November 6, 2017 by Julian Nettlefold

What follows is a short commentary in respect of a most interesting return visit I made recently to the Birmingham operations of GKN Driveline:

GKN plc is a global engineering and manufacturing group that specialises in aerospace, automotive driveline and powder metallurgy products. In my view, what has long set this company apart from its peers is not just about technology design, engineering and production skills and efficiency of operation but moreover, the achieved market leadership that the company has attained in the vast majority of the industry segments in which it operates. Even better is the manner in which GKN continues to invest in and continue to grow them.

With its roots stretching back over 250 years and employing 58,000 people GKN is today at the forefront of global technology. A massive truly global business that is engaged in the design, manufacture and service of components and systems for a great many of the world’s leading aircraft, vehicle and machinery manufacturers, through a continual process of adapting to meet ever changing market requirements, the company is today centred on three divisions: GKN Aerospace, GKN Driveline and GKN Powder Metallurgy.

Of the many product and systems examples that I could cite in which GKN has achieved and maintained market leading positions the first that springs to mind is Automotive Driveline equipment. Supplying a range of driveline related products to a majority of the world’s leading vehicle manufacturers, the best known of GKN Driveline products include the vast array of Front-Wheel-Drive (FWD) and All-Wheel Drive (AWD) driveline components and systems including Constant Velocity Joints, propshafts and more recently, eDrive systems technology. Having visited the Birmingham based operation of GKN Driveline last month I will mainly concentrate on these areas today:

GKN Driveline is a perfect example of how through a long and illustrious history the company has engaged in a continual process of adapting to changing market conditions. From a historic context GKN involvement in automotive driveline products dates back to the acquisition of Birfield Industries 50 years ago in 1967.

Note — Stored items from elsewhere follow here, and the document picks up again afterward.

-- pv_equiv track=rewrite | github.com/udonehn/Algorithm | 백준/Gold/24508. 나도리팡/나도리팡.py | solve
-- ===== SOURCE A (Python) =====
-- from collections import deque
--
-- def solve(N, K, T, arr):
--     if sum(arr) % K != 0:
--         return "NO"
--
--     arr.sort()
--     while arr[-1] > K:
--         arr[-1] -= K
--         arr.sort()
--     arr = deque(arr)
--     while arr and arr[0] == 0:
--         arr.popleft()
--
--     chance = T
--     while arr:
--         if K - arr[-1] > chance:
--             return "NO"
--         if arr[0] + arr[-1] == K:
--             chance -= arr[0]
--             arr.pop()
--             arr.popleft()
--         elif arr[0] + arr[-1] > K:
--             arr[0] -= K - arr[-1]
--             chance -= K - arr[-1]
--             arr.pop()
--         elif arr[0] + arr[-1] < K:
--             arr[-1] += arr[0]
--             chance -= arr[0]
--             arr.popleft()
--     return "YES"
-- ===== SOURCE B (Python) =====
-- # Same result as A via direct modular reduction + one sort + closed-form cost (sum of the n-m smallest reduced piles); A sorts arr in place, B does not mutate arr.
-- def solve(N, K, T, arr):
--     if sum(arr) % K != 0:
--         return "NO"
--     red = sorted(v if v <= K else (v - 1) % K + 1 for v in arr)
--     m = sum(red) // K
--     need = sum(red[:len(red) - m])
--     return "YES" if need <= T else "NO"
-- ===== Notes on version B (the rewrite author's own statement) =====
-- stated objective: simpler
-- what changed: Replaces the repeated subtract-K-then-resort loop and the destructive two-ended greedy simulation by a direct per-element modular reduction, one sort, and a closed-form cost (sum of the n-m smallest reduced values, m = sum/K) compared with T.
-- outside the precondition, e.g. on solve(2, 2, 0, [-1, 3]): A returns 'NO', B returns 'YES'; on solve(1, 1, -1, [0]): A returns 'YES', B returns 'NO'; on solve(1, -2, 5, [-4]): A returns 'YES', B returns 'YES'
import Mathlib
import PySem

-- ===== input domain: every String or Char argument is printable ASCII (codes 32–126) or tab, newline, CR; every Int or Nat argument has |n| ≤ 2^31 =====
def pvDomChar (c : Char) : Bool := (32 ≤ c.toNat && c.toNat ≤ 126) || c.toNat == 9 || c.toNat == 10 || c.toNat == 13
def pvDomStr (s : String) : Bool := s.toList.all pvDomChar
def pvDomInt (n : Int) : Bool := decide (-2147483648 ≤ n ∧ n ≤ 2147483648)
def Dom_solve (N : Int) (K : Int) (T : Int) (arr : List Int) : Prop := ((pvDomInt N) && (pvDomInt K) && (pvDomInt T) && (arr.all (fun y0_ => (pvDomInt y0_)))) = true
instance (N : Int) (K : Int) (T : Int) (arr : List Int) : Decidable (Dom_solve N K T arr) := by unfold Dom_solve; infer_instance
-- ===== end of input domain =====

-- B replaces A's repeated subtract-K-and-resort loop plus destructive two-ended greedy by a
-- per-element modular reduction, one sort and a closed-form cost comparison (objective: simpler).
-- A sorts/mutates its arr argument in place; B does not — the equivalence proved is about the return value.

-- ===== PORT A =====
-- fuel bound for A's subtract-and-resort loop (totality only; sufficient whenever 0 < K —
-- for K ≤ 0 with an element above K the Python loop diverges, which Pre_solve excludes)
def phase1Fuel (K : Int) (l : List Int) : Nat := (l.map (fun v => (v - K).toNat)).sum

-- 'while arr[-1] > K: arr[-1] -= K; arr.sort()'
def phase1 (K : Int) : Nat → List Int → List Int
  | 0, l => l
  | fuel+1, l =>
    match l.getLast? with
    | none => l          -- Python raises IndexError on empty arr; Pre_solve excludes arr = []
    | some b => if K < b then phase1 K fuel (PySem.List.sorted (l.dropLast ++ [b - K]) (fun x => x)) else l

-- 'while arr and arr[0] == 0: arr.popleft()'
def stripZeros : List Int → List Int
  | [] => []
  | a :: rest => if a = 0 then stripZeros rest else a :: rest

-- 'chance = T; while arr: …' — the greedy loop on the deque
def loopA (K : Int) (chance : Int) (l : List Int) : String :=
  match l with
  | [] => "YES"
  | a :: rest =>
    let b := (a :: rest).getLast (by simp)
    if K - b > chance then "NO"
    else if a + b = K then
      -- chance -= arr[0]; arr.pop(); arr.popleft()   (popleft of the emptied singleton would
      -- raise in Python; unreachable under Pre_solve: the remaining sum is always divisible by K)
      loopA K (chance - a) (((a :: rest).dropLast).drop 1)
    else if a + b > K then
      -- arr[0] -= K - arr[-1]; chance -= K - arr[-1]; arr.pop()
      loopA K (chance - (K - b)) (((a - (K - b)) :: rest).dropLast)
    else
      -- arr[-1] += arr[0]; chance -= arr[0]; arr.popleft()
      loopA K (chance - a) (((a :: rest).dropLast ++ [b + a]).drop 1)
  termination_by l.length
  decreasing_by all_goals (simp only [List.length_drop, List.length_dropLast, List.length_cons, List.length_append, List.length_nil]; omega)

def solve (N : Int) (K : Int) (T : Int) (arr : List Int) : String :=
  if PySem.Int.mod arr.sum K ≠ 0 then "NO"
  else
    let s := PySem.List.sorted arr (fun x => x)
    loopA K T (stripZeros (phase1 K (phase1Fuel K s) s))

-- ===== PORT B =====
-- 'v if v <= K else (v - 1) % K + 1'
def reduceK (K : Int) (v : Int) : Int := if v ≤ K then v else PySem.Int.mod (v - 1) K + 1

def solve_alt (N : Int) (K : Int) (T : Int) (arr : List Int) : String :=
  if PySem.Int.mod arr.sum K ≠ 0 then "NO"
  else
    let red := PySem.List.sorted (arr.map (reduceK K)) (fun x => x)
    let m := PySem.Int.floordiv red.sum K
    let need := (PySem.List.slice red none (some ((red.length : Int) - m))).sum
    if need ≤ T then "YES" else "NO"

-- ===== PRECONDITION & SPEC =====
-- Pre_solve: K ≠ 0 (A raises ZeroDivisionError on K = 0), and beyond the trivial
-- sum-not-divisible "NO" branch it restricts to the problem's natural domain (0 < K, nonempty
-- arr of nonnegative candy counts, and not the degenerate all-zero arr with T < 0): A raises
-- IndexError on arr = [] and diverges for K < 0 with an element above K; negative counts and
-- the all-zero-with-negative-T corner are outside the candy problem's domain (claim cites give
-- excluded inputs on which A still returns).
def Pre_solve (N : Int) (K : Int) (T : Int) (arr : List Int) : Prop :=
  K ≠ 0 ∧ (PySem.Int.mod arr.sum K ≠ 0 ∨
    (0 < K ∧ arr ≠ [] ∧ (∀ v ∈ arr, 0 ≤ v) ∧ (0 ≤ T ∨ ∃ v ∈ arr, v ≠ 0)))
instance (N : Int) (K : Int) (T : Int) (arr : List Int) : Decidable (Pre_solve N K T arr) := by
  unfold Pre_solve; infer_instance

def pvWitness_solve : Int × Int × Int × List Int := (3, 3, 2, [1, 2, 6])

def Spec_solve (N : Int) (K : Int) (T : Int) (arr : List Int) (out : String) : Prop := out = solve_alt N K T arr
instance (N : Int) (K : Int) (T : Int) (arr : List Int) (out : String) : Decidable (Spec_solve N K T arr out) := by unfold Spec_solve; infer_instance

-- ===== CLAIM (what is proved, stated in full; the proofs are below) =====
def Claim_equal_solve : Prop := ∀ (N : Int) (K : Int) (T : Int) (arr : List Int), Dom_solve N K T arr → Pre_solve N K T arr → Spec_solve N K T arr (solve N K T arr)

-- ===== LEMMAS AND PROOFS =====

lemma reduceK_bounds {K v : Int} (hK : 0 < K) (hv : 0 ≤ v) :
    0 ≤ reduceK K v ∧ reduceK K v ≤ K := by
  unfold reduceK
  split_ifs with h
  · omega
  · rw [PySem.Int.mod_eq_emod_of_pos hK]
    have h1 := Int.emod_nonneg (v - 1) (by omega : K ≠ 0)
    have h2 := Int.emod_lt_of_pos (v - 1) hK
    omega

lemma reduceK_pos {K v : Int} (hK : 0 < K) (hv : 0 < v) : 0 < reduceK K v := by
  unfold reduceK
  split_ifs with h
  · omega
  · rw [PySem.Int.mod_eq_emod_of_pos hK]
    have h1 := Int.emod_nonneg (v - 1) (by omega : K ≠ 0)
    omega

lemma reduceK_dvd_sub {K v : Int} (hK : 0 < K) : K ∣ (v - reduceK K v) := by
  unfold reduceK
  split_ifs with h
  · simp
  · rw [PySem.Int.mod_eq_emod_of_pos hK]
    have : v - ((v - 1) % K + 1) = K * ((v - 1) / K) := by
      have := Int.emod_add_ediv (v - 1) K
      omega
    rw [this]
    exact Dvd.intro _ rfl

lemma reduceK_sub_K {K v : Int} (hK : 0 < K) (h : K < v) :
    reduceK K (v - K) = reduceK K v := by
  unfold reduceK
  simp only [PySem.Int.mod_eq_emod_of_pos hK]
  rw [if_neg (by omega : ¬ v ≤ K)]
  split_ifs with h2
  · have h3 : (v - 1) % K = v - 1 - K := by
      have he : (v - 1) % K = (v - 1 - K) % K := (Int.sub_emod_right (v-1) K).symm
      rw [he, Int.emod_eq_of_lt (by omega) (by omega)]
    omega
  · have he : v - K - 1 = v - 1 - K := by ring
    rw [he, Int.sub_emod_right]
-- pv_equiv track=rewrite | github.com/CEDBRASIL/SISTEMA-GERAL | cursos.py | obter_nomes_por_ids
-- ===== SOURCE A (Python) =====
-- from typing import Dict, List
--
-- CURSOS_OM: Dict[str, List[int]] = {
--     "Excel PRO": [161, 197, 201],
--     "Design Gráfico": [254, 751, 169],
--     "Analista e Desenvolvimento de Sistemas": [590, 176, 239, 203],
--     "Administração": [129, 198, 156, 154],
--     "Inglês Fluente": [263, 280, 281],
--     "Inglês Kids": [266],
--     "Informática Essencial": [130, 599, 161, 160, 162],
--     "Operador de Micro": [130, 599, 160, 161, 162, 163, 222],
--     "Especialista em Marketing & Vendas 360º": [123, 199, 202, 236, 264, 441, 734, 780, 828, 829],
--     "Marketing Digital": [734, 236, 441, 199, 780],
--     "Pacote Office": [160, 161, 162, 197, 201],
--     "None": [129, 198, 156, 154],
-- }
--
-- def obter_nomes_por_ids(ids: List[int]) -> List[str]:
--     """Retorna os nomes de cursos correspondentes aos IDs fornecidos."""
--     if not ids:
--         return []
--
--     ids_set = set(ids)
--
--     # Verifica se existe algum curso com conjunto de IDs exatamente igual
--     nomes_exatos = [n for n, lista in CURSOS_OM.items() if set(lista) == ids_set]
--     if nomes_exatos:
--         return nomes_exatos
--
--     # Caso contrário, inclui nomes de cursos que contenham qualquer um dos IDs
--     nomes: List[str] = []
--     for cid in ids:
--         for nome, lista in CURSOS_OM.items():
--             if cid in lista and nome not in nomes:
--                 nomes.append(nome)
--
--     return nomes
-- ===== SOURCE B (Python) =====
-- from typing import Dict, List
--
-- CURSOS_OM: Dict[str, List[int]] = {
--     "Excel PRO": [161, 197, 201],
--     "Design Gráfico": [254, 751, 169],
--     "Analista e Desenvolvimento de Sistemas": [590, 176, 239, 203],
--     "Administração": [129, 198, 156, 154],
--     "Inglês Fluente": [263, 280, 281],
--     "Inglês Kids": [266],
--     "Informática Essencial": [130, 599, 161, 160, 162],
--     "Operador de Micro": [130, 599, 160, 161, 162, 163, 222],
--     "Especialista em Marketing & Vendas 360º": [123, 199, 202, 236, 264, 441, 734, 780, 828, 829],
--     "Marketing Digital": [734, 236, 441, 199, 780],
--     "Pacote Office": [160, 161, 162, 197, 201],
--     "None": [129, 198, 156, 154],
-- }
--
-- # Precomputed once at import time:
-- #  _EXACT maps each distinct ID-set to the names having exactly that set (dict order),
-- #  _INDEX maps each single ID to the names whose list contains it (dict order).
-- _EXACT: Dict[frozenset, List[str]] = {}
-- _INDEX: Dict[int, List[str]] = {}
-- for _n, _l in CURSOS_OM.items():
--     _EXACT.setdefault(frozenset(_l), []).append(_n)
--     for _c in _l:
--         _INDEX.setdefault(_c, []).append(_n)
--
--
-- def obter_nomes_por_ids(ids: List[int]) -> List[str]:
--     """Retorna os nomes de cursos correspondentes aos IDs fornecidos."""
--     if not ids:
--         return []
--
--     exatos = _EXACT.get(frozenset(ids), [])
--     if exatos:
--         return list(exatos)
--
--     nomes: List[str] = []
--     for cid in ids:
--         for nome in _INDEX.get(cid, []):
--             if nome not in nomes:
--                 nomes.append(nome)
--     return nomes
-- ===== Notes on version B (the rewrite author's own statement) =====
-- stated objective: faster
-- what changed: B precomputes two indexes from CURSOS_OM once at import time - a frozenset-keyed dict for the exact-match phase and an inverted ID->names index for the contains phase - so each query does dict lookups instead of rescanning CURSOS_OM per id.
import Mathlib
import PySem

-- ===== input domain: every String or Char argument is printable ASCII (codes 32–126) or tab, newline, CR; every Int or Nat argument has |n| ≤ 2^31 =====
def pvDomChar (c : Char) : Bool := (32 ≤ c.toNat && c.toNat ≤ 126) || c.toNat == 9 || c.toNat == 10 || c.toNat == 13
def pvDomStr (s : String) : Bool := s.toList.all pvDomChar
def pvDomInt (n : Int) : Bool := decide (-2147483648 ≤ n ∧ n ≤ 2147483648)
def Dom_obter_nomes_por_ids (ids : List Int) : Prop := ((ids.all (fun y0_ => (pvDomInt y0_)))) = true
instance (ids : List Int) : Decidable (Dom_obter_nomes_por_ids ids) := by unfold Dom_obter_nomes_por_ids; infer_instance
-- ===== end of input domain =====

-- B replaces A's per-query scans of CURSOS_OM by two indexes precomputed once
-- (ID-set -> names for the exact-match phase, single ID -> names for the contains
-- phase); equivalence of the RETURN value is proved for all inputs.

-- shared module constant CURSOS_OM (data, used by both ports)
def pvCursosOM : List (String × List Int) := [
  ("Excel PRO", [161, 197, 201]),
  ("Design Gráfico", [254, 751, 169]),
  ("Analista e Desenvolvimento de Sistemas", [590, 176, 239, 203]),
  ("Administração", [129, 198, 156, 154]),
  ("Inglês Fluente", [263, 280, 281]),
  ("Inglês Kids", [266]),
  ("Informática Essencial", [130, 599, 161, 160, 162]),
  ("Operador de Micro", [130, 599, 160, 161, 162, 163, 222]),
  ("Especialista em Marketing & Vendas 360º", [123, 199, 202, 236, 264, 441, 734, 780, 828, 829]),
  ("Marketing Digital", [734, 236, 441, 199, 780]),
  ("Pacote Office", [160, 161, 162, 197, 201]),
  ("None", [129, 198, 156, 154])]

-- ===== PORT A =====
def obter_nomes_por_ids (ids : List Int) : List String :=
  if ids = [] then []
  else
    let ids_set := PySem.Set.ofList ids
    -- [n for n, lista in CURSOS_OM.items() if set(lista) == ids_set]
    let nomes_exatos := (pvCursosOM.filter
      (fun p => PySem.Set.equal (PySem.Set.ofList p.2) ids_set)).map Prod.fst
    if nomes_exatos ≠ [] then nomes_exatos
    else
      ids.foldl (fun nomes cid =>
        pvCursosOM.foldl (fun nomes p =>
          if cid ∈ p.2 ∧ p.1 ∉ nomes then nomes ++ [p.1] else nomes) nomes) []

-- ===== PORT B =====
-- hand-rolled model of a Python dict keyed by frozensets: lookup/insert compare
-- keys by set equality (PySem.Set.equal), insertion order preserved, appends in
-- place — exact for _EXACT, which is only built with setdefault(...).append and
-- read with .get.
def pvExGet (d : List (List Int × List String)) (k : List Int) : List String :=
  match d with
  | [] => []
  | (k', v) :: rest => if PySem.Set.equal k' k then v else pvExGet rest k

def pvExAdd (d : List (List Int × List String)) (k : List Int) (n : String) :
    List (List Int × List String) :=
  match d with
  | [] => [(k, [n])]
  | (k', v) :: rest =>
      if PySem.Set.equal k' k then (k', v ++ [n]) :: rest
      else (k', v) :: pvExAdd rest k n

-- _EXACT : built once from CURSOS_OM
def pvExact : List (List Int × List String) :=
  pvCursosOM.foldl (fun d p => pvExAdd d (PySem.Set.ofList p.2) p.1) []

-- _INDEX : built once from CURSOS_OM (setdefault(c, []).append(n) = modify c [] (· ++ [n]))
def pvIndex : PySem.Dict Int (List String) :=
  pvCursosOM.foldl (fun d p =>
    p.2.foldl (fun d c => d.modify c [] (· ++ [p.1])) d) PySem.Dict.empty

def obter_nomes_por_ids_alt (ids : List Int) : List String :=
  if ids = [] then []
  else
    let exatos := pvExGet pvExact (PySem.Set.ofList ids)
    if exatos ≠ [] then exatos
    else
      ids.foldl (fun nomes cid =>
        (pvIndex.getD cid []).foldl (fun nomes nome =>
          if nome ∉ nomes then nomes ++ [nome] else nomes) nomes) []

-- ===== PRECONDITION & SPEC =====
def Spec_obter_nomes_por_ids (ids : List Int) (out : List String) : Prop := out = obter_nomes_por_ids_alt ids
instance (ids : List Int) (out : List String) : Decidable (Spec_obter_nomes_por_ids ids out) := by unfold Spec_obter_nomes_por_ids; infer_instance

-- ===== CLAIM (what is proved, stated in full; the proofs are below) =====
def Claim_equal_obter_nomes_por_ids : Prop := ∀ (ids : List Int), Dom_obter_nomes_por_ids ids → Spec_obter_nomes_por_ids ids (obter_nomes_por_ids ids)

-- ===== LEMMAS AND PROOFS =====

theorem pvEqual_symm {k s : List Int} (h : PySem.Set.equal k s = true) :
    PySem.Set.equal s k = true := by
  rw [PySem.Set.equal_iff] at *
  exact fun x => (h x).symm

theorem pvEqual_trans {a b c : List Int} (h1 : PySem.Set.equal a b = true)
    (h2 : PySem.Set.equal b c = true) : PySem.Set.equal a c = true := by
  rw [PySem.Set.equal_iff] at *
  exact fun x => (h1 x).trans (h2 x)

theorem pvExGet_exAdd (d : List (List Int × List String)) (k : List Int) (n : String)
    (s : List Int) :
    pvExGet (pvExAdd d k n) s =
      pvExGet d s ++ (if PySem.Set.equal k s then [n] else []) := by
  induction d with
  | nil =>
      simp only [pvExAdd, pvExGet]
      split <;> simp_all
  | cons hd tl ih =>
      obtain ⟨k', v⟩ := hd
      simp only [pvExAdd]
      by_cases hk : PySem.Set.equal k' k = true
      · simp only [hk, if_true]
        by_cases hs : PySem.Set.equal k' s = true
        · have : PySem.Set.equal k s = true := pvEqual_trans (pvEqual_symm hk) hs
          simp [pvExGet, hs, this]
        · have : PySem.Set.equal k s = false := by
            by_contra h
            exact hs (pvEqual_trans hk (by simpa using h))
          simp [pvExGet, hs, this]
      · simp only [hk]
        by_cases hs : PySem.Set.equal k' s = true
        · have : PySem.Set.equal k s = false := by
            by_contra h
            exact hk (pvEqual_trans hs (pvEqual_symm (by simpa using h)))
          simp [pvExGet, hs, this]
        · simp [pvExGet, hs, ih]

theorem pvExGet_fold (t : List (String × List Int)) (d : List (List Int × List String))
    (s : List Int) :
    pvExGet (t.foldl (fun d p => pvExAdd d (PySem.Set.ofList p.2) p.1) d) s =
      pvExGet d s ++
        (t.filter (fun p => PySem.Set.equal (PySem.Set.ofList p.2) s)).map Prod.fst := by
  induction t generalizing d with
  | nil => simp
  | cons hd tl ih =>
      simp only [List.foldl_cons, List.filter_cons]
      rw [ih, pvExGet_exAdd]
      by_cases h : PySem.Set.equal (PySem.Set.ofList hd.2) s = true <;> simp [h]

theorem pvBucket_single (l : List Int) (n : String) (c : Int) (hnd : l.Nodup)
    (d : PySem.Dict Int (List String)) :
    (l.foldl (fun d c' => d.modify c' [] (· ++ [n])) d).getD c [] =
      d.getD c [] ++ (if c ∈ l then [n] else []) := by
  induction l generalizing d with
  | nil => simp
  | cons x xs ih =>
      simp only [List.foldl_cons]
      rw [ih (by simp_all [List.nodup_cons])]
      rw [PySem.Dict.getD_modify]
      by_cases hx : c = x
      · subst hx
        have : c ∉ xs := by simp [List.nodup_cons] at hnd; exact hnd.1
        simp [this]
      · simp [hx, List.mem_cons]

theorem pvBucket_fold (t : List (String × List Int)) (h : ∀ p ∈ t, p.2.Nodup)
    (d : PySem.Dict Int (List String)) (c : Int) :
    (t.foldl (fun d p => p.2.foldl (fun d c' => d.modify c' [] (· ++ [p.1])) d) d).getD c [] =
      d.getD c [] ++ (t.filter (fun p => decide (c ∈ p.2))).map Prod.fst := by
  induction t generalizing d with
  | nil => simp
  | cons hd tl ih =>
      simp only [List.foldl_cons, List.filter_cons]
      rw [ih (fun p hp => h p (List.mem_cons_of_mem _ hp)),
          pvBucket_single _ _ _ (h hd (List.mem_cons_self)) ]
      by_cases hc : c ∈ hd.2 <;> simp [hc]

theorem pvInner_eq (t : List (String × List Int)) (c : Int) (nomes : List String) :
    t.foldl (fun nomes p =>
        if c ∈ p.2 ∧ p.1 ∉ nomes then nomes ++ [p.1] else nomes) nomes =
      ((t.filter (fun p => decide (c ∈ p.2))).map Prod.fst).foldl
        (fun nomes nome => if nome ∉ nomes then nomes ++ [nome] else nomes) nomes := by
  induction t generalizing nomes with
  | nil => simp
  | cons hd tl ih =>
      simp only [List.foldl_cons, List.filter_cons]
      by_cases hc : c ∈ hd.2
      · simp only [hc, decide_true, if_true, List.map_cons, List.foldl_cons, true_and]
        rw [ih]
      · simp only [hc, decide_false, Bool.false_eq_true, if_false, false_and]
        rw [ih]

theorem pvNodup_table : ∀ p ∈ pvCursosOM, p.2.Nodup := by decide

-- ===== VERDICT (by name: the statement is the Claim_ definition above) =====
theorem obter_nomes_por_ids_spec : Claim_equal_obter_nomes_por_ids := by
  intro ids _
  unfold Spec_obter_nomes_por_ids obter_nomes_por_ids obter_nomes_por_ids_alt
  by_cases hnil : ids = []
  · simp [hnil]
  · simp only [hnil, if_false]
    have hex : pvExGet pvExact (PySem.Set.ofList ids) =
        (pvCursosOM.filter
          (fun p => PySem.Set.equal (PySem.Set.ofList p.2) (PySem.Set.ofList ids))).map
          Prod.fst := by
      unfold pvExact
      rw [pvExGet_fold]
      simp [pvExGet]
    rw [hex]
    by_cases he : (pvCursosOM.filter
        (fun p => PySem.Set.equal (PySem.Set.ofList p.2) (PySem.Set.ofList ids))).map
        Prod.fst = []
    · simp only [he, ne_eq, not_true_eq_false, if_false]
      have hstep : (fun (nomes : List String) (cid : Int) =>
          pvCursosOM.foldl (fun nomes p =>
            if cid ∈ p.2 ∧ p.1 ∉ nomes then nomes ++ [p.1] else nomes) nomes) =
          (fun (nomes : List String) (cid : Int) =>
          (pvIndex.getD cid []).foldl
            (fun nomes nome => if nome ∉ nomes then nomes ++ [nome] else nomes) nomes) := by
        funext nomes cid
        have hb : pvIndex.getD cid [] =
            (pvCursosOM.filter (fun p => decide (cid ∈ p.2))).map Prod.fst := by
          unfold pvIndex
          rw [pvBucket_fold _ pvNodup_table]
          simp
        rw [hb, pvInner_eq]
      rw [hstep]
    · simp only [he, ne_eq, not_false_eq_true, if_true]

Birfield Industries was a company that had been formed in 1938 purely for the purposes of acquiring both Laycock Engineering and Hardy Spicer & Co. The former was a large engineering company that amongst a wide range of component production included manufacture of propshafts and universal couplings while the latter company which was Birmingham based, had a long history of producing bearings, propeller shafts, flexible couplings and Universal Joints and later, through its Salisbury Transmissions subsidiary, hypoid rear axles for motor cars.

In 1956 Hardy Spicer was responsible for the development of what we know today as the Constant Velocity Joint (CVJ). The CVJ design was revolutionary and the product would soon be being used in Front Wheel Drive vehicles such as the hugely successful Austin Mini and various other front wheel drive vehicles within the British Motor Corporation (BMC) stable. Suffice to say that Front Wheel Drive vehicles would, within the following ten years, form the basis of the majority of cars being manufactured worldwide.

Supplying major car companies such as Fiat Chrysler, VW Group, Ford, GM, Renault Nissan,  Honda, Toyota, Tata Automotive, BMW, Geely and others with CVJ (Constant Velocity Joints) systems together with AWD and eDrive systems, GKN Driveline remains the largest manufacturer of automotive driveshaft equipment in the world.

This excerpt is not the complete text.